-- pv_equiv track=rewrite | github.com/gabits/training | sum_consecutive_equal_integers/sum_consecutive_equal_integers.py | sum_consecutive_integers
-- ===== SOURCE A (Python) =====
-- def sum_consecutive_integers(o_list):
--     new_list = [o_list[0]]
--     for i in range(1, len(o_list)):
--         if o_list[i] == o_list[i - 1]:
--             new_list[len(new_list) - 1] += o_list[i]
--         else:
--             new_list.append(o_list[i])
--     return new_list
-- ===== SOURCE B (Python) =====
-- def sum_consecutive_integers(o_list):
--     out = []
--     i = 0
--     n = len(o_list)
--     while i < n:
--         v = o_list[i]
--         j = i + 1
--         while j < n and o_list[j] == v:
--             j += 1
--         out.append(v * (j - i))
--         i = j
--     return out
-- ===== Notes on version B (the rewrite author's own statement) =====
-- stated objective: alternative
-- what changed: Replaces A's append-or-mutate-last accumulator pass with a two-pointer scan that finds each maximal run of equal values and emits value * run_length per run.
-- outside the precondition, e.g. on sum_consecutive_integers([]): A raises IndexError, B returns []
import Mathlib
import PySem

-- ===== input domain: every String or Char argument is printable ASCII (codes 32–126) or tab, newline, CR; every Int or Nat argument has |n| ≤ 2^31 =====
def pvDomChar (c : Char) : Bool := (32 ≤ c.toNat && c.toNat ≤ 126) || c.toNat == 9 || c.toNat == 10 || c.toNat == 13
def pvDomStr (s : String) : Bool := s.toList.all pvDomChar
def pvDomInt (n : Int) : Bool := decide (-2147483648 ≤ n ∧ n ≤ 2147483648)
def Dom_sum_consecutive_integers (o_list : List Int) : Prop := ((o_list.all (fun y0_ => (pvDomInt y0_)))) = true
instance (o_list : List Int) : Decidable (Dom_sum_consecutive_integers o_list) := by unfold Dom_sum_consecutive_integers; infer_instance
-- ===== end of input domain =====

-- B replaces A's append-or-mutate-last accumulator pass by a two-pointer scan over maximal
-- runs, emitting value * run-length per run (objective: alternative; return value only).

-- ===== PORT A =====
-- loop body of A: 'if o_list[i] == o_list[i-1]: new_list[len(new_list)-1] += o_list[i] else: new_list.append(o_list[i])'
def stepA (l : List Int) (new_list : List Int) (i : Int) : List Int :=
  if PySem.List.pyGetD l i 0 = PySem.List.pyGetD l (i - 1) 0 then
    PySem.List.pySetD new_list ((new_list.length : Int) - 1)
      (PySem.List.pyGetD new_list ((new_list.length : Int) - 1) 0 + PySem.List.pyGetD l i 0)
  else
    new_list ++ [PySem.List.pyGetD l i 0]

-- indices are always in range: Pre_ excludes the empty list (o_list[0] raises there)
def sum_consecutive_integers (o_list : List Int) : List Int :=
  (PySem.List.pyRange 1 (o_list.length : Int) 1).foldl (stepA o_list)
    [PySem.List.pyGetD o_list 0 0]

-- ===== PORT B =====
-- inner while: 'while j < n and o_list[j] == v: j += 1'
def runEndB (l : List Int) (v : Int) (j : Nat) : Nat :=
  if _h : j < l.length ∧ l.getD j 0 = v then runEndB l v (j + 1) else j
termination_by l.length - j
decreasing_by omega

theorem le_runEndB (l : List Int) (v : Int) (j : Nat) : j ≤ runEndB l v j := by
  rw [runEndB]
  split
  · have := le_runEndB l v (j + 1); omega
  · exact Nat.le_refl j
termination_by l.length - j
decreasing_by rename_i h; omega

-- outer while: 'while i < n: v = o_list[i]; j = i+1; …; out.append(v * (j - i)); i = j'
def outerB (l : List Int) (i : Nat) (out : List Int) : List Int :=
  if _h : i < l.length then
    let v := l.getD i 0
    let j := runEndB l v (i + 1)
    outerB l j (out ++ [v * ((j : Int) - (i : Int))])
  else out
termination_by l.length - i
decreasing_by have := le_runEndB l (l.getD i 0) (i + 1); omega

def sum_consecutive_integers_alt (o_list : List Int) : List Int :=
  outerB o_list 0 []

-- ===== PRECONDITION & SPEC =====
-- Pre_ excludes only the empty list, on which A raises IndexError (reading o_list[0]); B returns [] there.
def Pre_sum_consecutive_integers (o_list : List Int) : Prop := o_list ≠ []
instance (o_list : List Int) : Decidable (Pre_sum_consecutive_integers o_list) := by
  unfold Pre_sum_consecutive_integers; infer_instance

def pvWitness_sum_consecutive_integers : List Int := [1, 1, 2]

def Spec_sum_consecutive_integers (o_list : List Int) (out : List Int) : Prop :=
  out = sum_consecutive_integers_alt o_list
instance (o_list : List Int) (out : List Int) : Decidable (Spec_sum_consecutive_integers o_list out) := by
  unfold Spec_sum_consecutive_integers; infer_instance

-- ===== CLAIM (what is proved, stated in full; the proofs are below) =====
def Claim_equal_sum_consecutive_integers : Prop := ∀ (o_list : List Int), Dom_sum_consecutive_integers o_list → Pre_sum_consecutive_integers o_list → Spec_sum_consecutive_integers o_list (sum_consecutive_integers o_list)

-- ===== LEMMAS AND PROOFS =====

-- common reference shape: the merged list, one entry per maximal run
def msum : List Int → List Int
  | [] => []
  | x :: xs =>
    x * (1 + ((xs.takeWhile (· = x)).length : Int)) :: msum (xs.dropWhile (· = x))
termination_by l => l.length
decreasing_by simpa using Nat.lt_succ_of_le (List.length_dropWhile_le _ _)

-- A's loop as element-wise recursion: prev = previous original element, s = current run sum
def mrg (prev s : Int) : List Int → List Int
  | [] => [s]
  | x :: xs => if x = prev then mrg x (s + x) xs else s :: mrg x x xs

theorem runEndB_eq (l : List Int) (v : Int) :
    ∀ (ys : List Int) (j : Nat), l.drop j = ys →
      runEndB l v j = j + (ys.takeWhile (· = v)).length ∧
      l.drop (runEndB l v j) = ys.dropWhile (· = v) := by
  intro ys
  induction ys with
  | nil =>
    intro j h
    have hlen : l.length ≤ j := by
      have := congrArg List.length h; simp at this; omega
    have hc : ¬ (j < l.length ∧ l.getD j 0 = v) := fun hcon => absurd hcon.1 (by omega)
    rw [runEndB, dif_neg hc]
    exact ⟨by simp, by simp [h]⟩
  | cons y ys ih =>
    intro j h
    have hj : j < l.length := by
      by_contra hge
      rw [List.drop_eq_nil_of_le (by omega)] at h; exact absurd h (by simp)
    have hget : l.getD j 0 = y := by
      have h0 : (l.drop j)[0]? = some y := by rw [h]; rfl
      have : l[j]? = some y := by simpa using h0
      simp [List.getD, this]
    have hdrop : l.drop (j + 1) = ys := by
      have := congrArg List.tail h
      simpa [List.tail_drop] using this
    by_cases hv : y = v
    · rw [runEndB]
      have hc : j < l.length ∧ l.getD j 0 = v := ⟨hj, by rw [hget, hv]⟩
      rw [dif_pos hc]
      obtain ⟨h1, h2⟩ := ih (j + 1) hdrop
      refine ⟨?_, ?_⟩
      · rw [h1]; simp [List.takeWhile, hv]; omega
      · rw [h2]; simp [List.dropWhile, hv]
    · rw [runEndB]
      have hc : ¬ (j < l.length ∧ l.getD j 0 = v) := by
        intro hcon; exact hv (by rw [← hget, hcon.2])
      rw [dif_neg hc]
      constructor
      · simp [List.takeWhile, hv]
      · rw [h]; simp [List.dropWhile, hv]

theorem outerB_msum (l : List Int) :
    ∀ (fuel i : Nat) (out : List Int), l.length - i ≤ fuel →
      outerB l i out = out ++ msum (l.drop i) := by
  intro fuel
  induction fuel with
  | zero =>
    intro i out hf
    rw [outerB]
    have hge : ¬ i < l.length := by omega
    rw [dif_neg hge, List.drop_eq_nil_of_le (by omega)]
    simp [msum]
  | succ fuel ih =>
    intro i out hf
    rw [outerB]
    by_cases hi : i < l.length
    · rw [dif_pos hi]
      set v := l.getD i 0 with hv
      have hdropi : l.drop i = v :: l.drop (i + 1) := by
        have hsome : l[i]? = some v := by
          simp [hv, List.getD, List.getElem?_eq_getElem hi]
        rw [List.drop_eq_getElem_cons hi]
        simp [hv, List.getD, List.getElem?_eq_getElem hi]
      obtain ⟨h1, h2⟩ := runEndB_eq l v (l.drop (i + 1)) (i + 1) rfl
      set j := runEndB l v (i + 1) with hj
      have hij : i + 1 ≤ j := le_runEndB l v (i + 1)
      have hjlen : j ≤ l.length := by
        by_contra hgt
        have : l.drop j = [] := List.drop_eq_nil_of_le (by omega)
        rw [this] at h2
        have htw : ((l.drop (i+1)).takeWhile (· = v)).length ≤ (l.drop (i+1)).length :=
          (List.takeWhile_prefix _).length_le
        have hlen1 : (l.drop (i+1)).length = l.length - (i+1) := by simp
        omega
      rw [ih j (out ++ [v * ((j : Int) - (i : Int))]) (by omega)]
      rw [hdropi, msum, h2]
      have hcount : (j : Int) - (i : Int) =
          1 + (((l.drop (i + 1)).takeWhile (· = v)).length : Int) := by
        rw [h1] at *; push_cast; omega
      rw [List.append_assoc]
      simp [hcount]
    · rw [dif_neg hi, List.drop_eq_nil_of_le (by omega)]
      simp [msum]

theorem mrg_msum : ∀ (xs : List Int) (v s : Int),
    mrg v s xs = (s + v * ((xs.takeWhile (· = v)).length : Int)) :: msum (xs.dropWhile (· = v)) := by
  intro xs
  induction xs with
  | nil => intro v s; simp [mrg, msum]
  | cons y ys ih =>
    intro v s
    by_cases hv : y = v
    · rw [mrg]
      rw [if_pos hv, hv, ih v (s + v)]
      simp [List.takeWhile, List.dropWhile]
      ring
    · rw [mrg, if_neg hv]
      rw [ih y y]
      simp [List.takeWhile, List.dropWhile, hv, msum]
      ring

theorem loopA (l : List Int) :
    ∀ (xs : List Int) (k : Nat), l.drop k = xs → 1 ≤ k →
      ∀ (prev s : Int) (pre : List Int), l.getD (k - 1) 0 = prev →
        (PySem.List.pyRange (k : Int) (l.length : Int) 1).foldl (stepA l) (pre ++ [s]) =
          pre ++ mrg prev s xs := by
  intro xs
  induction xs with
  | nil =>
    intro k h hk prev s pre hprev
    have hlen : l.length ≤ k := by
      have := congrArg List.length h; simp at this; omega
    rw [PySem.List.pyRange_one_eq_nil (by exact_mod_cast hlen)]
    simp [mrg]
  | cons x xs ih =>
    intro k h hk prev s pre hprev
    have hkl : k < l.length := by
      by_contra hge
      rw [List.drop_eq_nil_of_le (by omega)] at h; exact absurd h (by simp)
    have hget : l.getD k 0 = x := by
      have h0 : (l.drop k)[0]? = some x := by rw [h]; rfl
      have : l[k]? = some x := by simpa using h0
      simp [List.getD, this]
    have hdrop : l.drop (k + 1) = xs := by
      have := congrArg List.tail h
      simpa [List.tail_drop] using this
    rw [PySem.List.pyRange_one_cons (by exact_mod_cast hkl), List.foldl_cons]
    have hstep_get_i : PySem.List.pyGetD l (k : Int) 0 = x := by
      rw [PySem.List.pyGetD_natCast]; exact hget
    have hcast : (k : Int) - 1 = ((k - 1 : Nat) : Int) := by push_cast [hk]; ring
    have hstep_get_im1 : PySem.List.pyGetD l ((k : Int) - 1) 0 = prev := by
      rw [hcast, PySem.List.pyGetD_natCast]; exact hprev
    by_cases heq : x = prev
    · have hstep : stepA l (pre ++ [s]) (k : Int) = pre ++ [s + x] := by
        rw [stepA, if_pos (by rw [hstep_get_i, hstep_get_im1, heq])]
        have hlenacc : ((pre ++ [s]).length : Int) - 1 = ((pre.length : Nat) : Int) := by
          simp
        rw [hlenacc, PySem.List.pyGetD_natCast, PySem.List.pySetD_natCast, hstep_get_i]
        simp
      rw [hstep]
      rw [show ((k : Int) + 1) = ((k + 1 : Nat) : Int) by push_cast; ring]
      rw [ih (k + 1) hdrop (by omega) x (s + x) pre (by simpa [List.getD] using hget)]
      rw [mrg, if_pos heq, heq]
    · have hstep : stepA l (pre ++ [s]) (k : Int) = (pre ++ [s]) ++ [x] := by
        rw [stepA, if_neg (by rw [hstep_get_i, hstep_get_im1]; exact heq), hstep_get_i]
      rw [hstep]
      rw [show ((k : Int) + 1) = ((k + 1 : Nat) : Int) by push_cast; ring]
      rw [ih (k + 1) hdrop (by omega) x x (pre ++ [s]) (by simpa [List.getD] using hget)]
      rw [mrg, if_neg heq]
      simp

-- ===== VERDICT (by name: the statement is the Claim_ definition above) =====
theorem sum_consecutive_integers_spec : Claim_equal_sum_consecutive_integers := by
  intro o_list _hdom hpre
  unfold Spec_sum_consecutive_integers
  match o_list, hpre with
  | x :: xs, _ =>
    rw [sum_consecutive_integers_alt, outerB_msum (x :: xs) (x :: xs).length 0 [] (by omega)]
    rw [sum_consecutive_integers]
    have hinit : [PySem.List.pyGetD (x :: xs) 0 0] = ([] : List Int) ++ [x] := by
      simp [PySem.List.pyGetD_zero_cons]
    rw [hinit]
    have hl := loopA (x :: xs) xs 1 (by simp) (by omega) x x [] (by simp)
    push_cast at hl
    rw [hl, mrg_msum]
    simp [msum]
    ring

○ ○ ○ ○

**EXERCISE INSTRUCTIONS**
Considering only the material above, set down every line from the one with "def Dom_sum_consecutive_integers (o_list" to the one with "theorem le_runEndB (l", inclusive, exactly as written.

**ANSWER SPACE**
def Dom_sum_consecutive_integers (o_list : List Int) : Prop := ((o_list.all (fun y0_ => (pvDomInt y0_)))) = true
instance (o_list : List Int) : Decidable (Dom_sum_consecutive_integers o_list) := by unfold Dom_sum_consecutive_integers; infer_instance
-- ===== end of input domain =====

-- B replaces A's append-or-mutate-last accumulator pass by a two-pointer scan over maximal
-- runs, emitting value * run-length per run (objective: alternative; return value only).

-- ===== PORT A =====
-- loop body of A: 'if o_list[i] == o_list[i-1]: new_list[len(new_list)-1] += o_list[i] else: new_list.append(o_list[i])'
def stepA (l : List Int) (new_list : List Int) (i : Int) : List Int :=
  if PySem.List.pyGetD l i 0 = PySem.List.pyGetD l (i - 1) 0 then
    PySem.List.pySetD new_list ((new_list.length : Int) - 1)
      (PySem.List.pyGetD new_list ((new_list.length : Int) - 1) 0 + PySem.List.pyGetD l i 0)
  else
    new_list ++ [PySem.List.pyGetD l i 0]

-- indices are always in range: Pre_ excludes the empty list (o_list[0] raises there)
def sum_consecutive_integers (o_list : List Int) : List Int :=
  (PySem.List.pyRange 1 (o_list.length : Int) 1).foldl (stepA o_list)
    [PySem.List.pyGetD o_list 0 0]

-- ===== PORT B =====
-- inner while: 'while j < n and o_list[j] == v: j += 1'
def runEndB (l : List Int) (v : Int) (j : Nat) : Nat :=
  if _h : j < l.length ∧ l.getD j 0 = v then runEndB l v (j + 1) else j
termination_by l.length - j
decreasing_by omega

theorem le_runEndB (l : List Int) (v : Int) (j : Nat) : j ≤ runEndB l v j := by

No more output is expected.